Gianfagna: There’s definitely less finger pointing, but it’s not because the IP standards are better. As the chips get more complex, particularly at 14nm and below, the number of companies that can do these chips is shrinking. The people left standing are smarter and smarter consumers. They know what questions to ask, and they get better at picking the IP that works together because they have more mileage on it. That reduces the finger pointing. It doesn’t reduce the overall number of problems, but it does reduce that problem.

SE: Does it reduce the number of companies that can play in this world, as well?

Aitken: No, but the landscape does change. There is a small collection of people working at 16/14nm, and they really do know what they’re doing. Suppose you want to get into that business. We cannot reinvent all the background knowledge that exists in all those other people. It’s impossible. But what we could do is attempt to procure as much of that as possible in the form of a subsystem or some other pre-designed thing. These are starting to come into existence. That’s one way to approach it. ‘I’m not going to try to tweak this. I’m going to take something that somebody already made work, and whatever secret sauce we used to start our company we’ll use to differentiate, not the vast bulk of our chip.’

SE: If you believed what was being said five years ago, everything today would be a subsystem. The reality is it’s gone the other way. What’s changed to make that happen?

Aitken: Subsystems are a challenge to design. If you say you’re going to build a subsystem, you create something in PowerPoint and it looks spectacular. Then you realize there’s no PowerPoint-to-GDS converter. But you rapidly get into a whole bunch of details like where do you find one piece of IP that no one sells anymore. It’s the nitty gritty of finishing it that’s hard. And then, once you finish it, who wants it and for what? Nobody wants a hardened subsystem. If you provide a semi-modifiable one, more people want it but that one is hard to verify. Trying to find a middle ground and what market it exists for is an interesting challenge.

Murphy: I agree. It’s more driven by economics in the market than design. What is it you want to build as a subsystem that would meet a wide range of needs?

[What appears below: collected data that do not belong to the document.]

-- pv_equiv track=rewrite | github.com/pypi-data/pypi-mirror-338 | packages/DrissionRecorder/DrissionRecorder-3.7.0b0-py3-none-any.whl/DrissionRecorder/tools.py | remove_list_end_Nones
-- ===== SOURCE A (Python) =====
-- def remove_list_end_Nones(in_list):
--     """去除列表后面所有None
--     :param in_list: 要处理的list
--     """
--     h = []
--     flag = True
--     for i in in_list[::-1]:
--         if flag:
--             if i is None:
--                 continue
--             else:
--                 flag = False
--         h.append(i)
--     return h[::-1]
-- ===== SOURCE B (Python) =====
-- def remove_list_end_Nones(in_list):
--     """去除列表后面所有None
--     :param in_list: 要处理的list
--     """
--     i = len(in_list)
--     while i > 0 and in_list[i - 1] is None:
--         i -= 1
--     return list(in_list[:i])
-- ===== Notes on version B (the rewrite author's own statement) =====
-- stated objective: simpler
-- what changed: Instead of building a reversed intermediate list with a flag and reversing again, B scans a boundary index back from the end and returns a single slice.
import Mathlib
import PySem

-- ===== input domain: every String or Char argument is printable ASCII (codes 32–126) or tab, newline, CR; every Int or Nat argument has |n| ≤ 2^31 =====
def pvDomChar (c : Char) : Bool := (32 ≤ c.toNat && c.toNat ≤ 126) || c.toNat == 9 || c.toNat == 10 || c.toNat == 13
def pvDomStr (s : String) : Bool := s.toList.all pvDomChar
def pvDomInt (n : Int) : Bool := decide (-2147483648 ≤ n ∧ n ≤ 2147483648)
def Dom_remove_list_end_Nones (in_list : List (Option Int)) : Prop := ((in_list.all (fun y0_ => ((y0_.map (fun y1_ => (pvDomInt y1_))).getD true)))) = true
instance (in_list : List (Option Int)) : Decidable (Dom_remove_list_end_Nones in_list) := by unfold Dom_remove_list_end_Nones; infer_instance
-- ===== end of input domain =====

-- B replaces A's reverse/flag-scan/append/reverse with a boundary index scanned from the end and one slice (objective: simpler).


-- ===== PORT A =====
-- for i in in_list[::-1]: flag-controlled skip of leading Nones, then append; return h[::-1]
def remove_list_end_Nones (in_list : List (Option Int)) : List (Option Int) :=
  (in_list.reverse.foldl
    (fun (s : List (Option Int) × Bool) i =>
      if s.2 then
        if i = none then s else (s.1 ++ [i], false)
      else (s.1 ++ [i], s.2))
    ([], true)).1.reverse

-- ===== PORT B =====
-- while i > 0 and in_list[i-1] is None: i -= 1   (structural recursion on i; in_list[i-1] is in range since i ≥ 1)
def pvCut_remove (xs : List (Option Int)) : Nat → Nat
  | 0 => 0
  | i + 1 => if xs[i]? = some none then pvCut_remove xs i else i + 1

-- return list(in_list[:i])
def remove_list_end_Nones_alt (in_list : List (Option Int)) : List (Option Int) :=
  in_list.take (pvCut_remove in_list in_list.length)

-- ===== PRECONDITION & SPEC =====
def Spec_remove_list_end_Nones (in_list : List (Option Int)) (out : List (Option Int)) : Prop := out = remove_list_end_Nones_alt in_list
instance (in_list : List (Option Int)) (out : List (Option Int)) : Decidable (Spec_remove_list_end_Nones in_list out) := by unfold Spec_remove_list_end_Nones; infer_instance

-- ===== CLAIM (what is proved, stated in full; the proofs are below) =====
def Claim_equal_remove_list_end_Nones : Prop := ∀ (in_list : List (Option Int)), Dom_remove_list_end_Nones in_list → Spec_remove_list_end_Nones in_list (remove_list_end_Nones in_list)

-- ===== LEMMAS AND PROOFS =====
theorem pvCut_le (xs : List (Option Int)) (i : Nat) : pvCut_remove xs i ≤ i := by
  induction i with
  | zero => simp [pvCut_remove]
  | succ n ih => simp only [pvCut_remove]; split <;> omega

theorem pvCut_append (ys : List (Option Int)) (a : Option Int) (i : Nat) (h : i ≤ ys.length) :
    pvCut_remove (ys ++ [a]) i = pvCut_remove ys i := by
  induction i with
  | zero => rfl
  | succ n ih =>
    simp only [pvCut_remove]
    rw [List.getElem?_append_left (by omega), ih (by omega)]

-- once the flag is false, A's loop just appends every remaining element
theorem pvFoldl_false (l h : List (Option Int)) :
    l.foldl (fun (s : List (Option Int) × Bool) i =>
      if s.2 then (if i = none then s else (s.1 ++ [i], false)) else (s.1 ++ [i], s.2))
      (h, false) = (h ++ l, false) := by
  induction l generalizing h with
  | nil => simp
  | cons x xs ih => simp [ih]

-- ===== VERDICT (by name: the statement is the Claim_ definition above) =====
theorem remove_list_end_Nones_spec : Claim_equal_remove_list_end_Nones := by
  intro in_list hdom
  show remove_list_end_Nones in_list = remove_list_end_Nones_alt in_list
  induction in_list using List.reverseRecOn with
  | nil => rfl
  | append_singleton ys a ih =>
    cases a with
    | none =>
      have hA : remove_list_end_Nones (ys ++ [none]) = remove_list_end_Nones ys := by
        simp [remove_list_end_Nones]
      have hB : remove_list_end_Nones_alt (ys ++ [none]) = remove_list_end_Nones_alt ys := by
        unfold remove_list_end_Nones_alt
        have hlen : (ys ++ [(none : Option Int)]).length = ys.length + 1 := by simp
        rw [hlen]
        simp only [pvCut_remove]
        rw [List.getElem?_append_right (by omega)]
        simp only [Nat.sub_self, List.getElem?_cons_zero, if_true]
        rw [pvCut_append ys none ys.length le_rfl,
            List.take_append_of_le_length (pvCut_le ys ys.length)]
      have hdy : Dom_remove_list_end_Nones ys := by
        simp only [Dom_remove_list_end_Nones, List.all_append, Bool.and_eq_true] at hdom ⊢
        exact hdom.1
      rw [hA, hB, ih hdy]
    | some v =>
      have hA : remove_list_end_Nones (ys ++ [some v]) = ys ++ [some v] := by
        unfold remove_list_end_Nones
        rw [List.reverse_append]
        simp only [List.reverse_cons, List.reverse_nil, List.nil_append,
          List.singleton_append, List.foldl_cons]
        rw [if_pos trivial, if_neg (by simp), pvFoldl_false]
        simp
      have hB : remove_list_end_Nones_alt (ys ++ [some v]) = ys ++ [some v] := by
        unfold remove_list_end_Nones_alt
        have hlen : (ys ++ [some v]).length = ys.length + 1 := by simp
        rw [hlen]
        simp only [pvCut_remove]
        rw [List.getElem?_append_right (by omega)]
        simp only [Nat.sub_self, List.getElem?_cons_zero]
        rw [if_neg (by simp)]
        exact List.take_of_length_le (by simp)
      rw [hA, hB]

That’s a lot less clear than it used to be.

Gianfagna: Everyone uses the term subsystem to refer to the new macro building block, where you only need two or three of them and you’re done. That’s not happening. Are IP blocks getting more complex? Yes. The IP block of today is the full chip of yesterday. But the market homogenization isn’t happening. Everybody doesn’t want the same technology because then there’s no differentiation. At some level there’s customization, and that’s how this one wins against that one. That never goes away. The blocks do get better, but subsystems imply there is a sea change in the way chips get built, and we don’t see that.

Murphy: At one point we all thought applications processors were going to drive the way chips were built. That was a beautiful picture for awhile until the model began falling apart.

Heape: We deliver imaging subsystems, but in reality no subsystem we’ve delivered in the past six years has been the same. There is always a little customization. It may be as simple as an interface change. Or it may involve a different imaging sensor. We’ve tried to do three standard products, but we’ve never sold them. We’re always changing them.

Aitken: If you decided to become a subsystem provider, it would make more sense internally to have some process for putting things together and validating them, and then releasing them, rather than either having a pre-defined object you try to sell or a tool.

Heape: That’s what we do. Our builds are scripted. So we can build a pipeline and move in and out blocks.

Gianfagna: Automated customization is a good way to make money.

Murphy: Systems that may have broad appeal may be more like arrays of sensors than digital logic.

Aitken: That’s the claim we’ve made in ‘IoT Land.’ There are enough people in the long tail of the universe who don’t know how to build something or can’t be bothered to understand how one of these subsystems fits together. They would be interested if stuff was put together.

Murphy: Yes, the amplifiers and sensors and analog pieces that people don’t know how to do.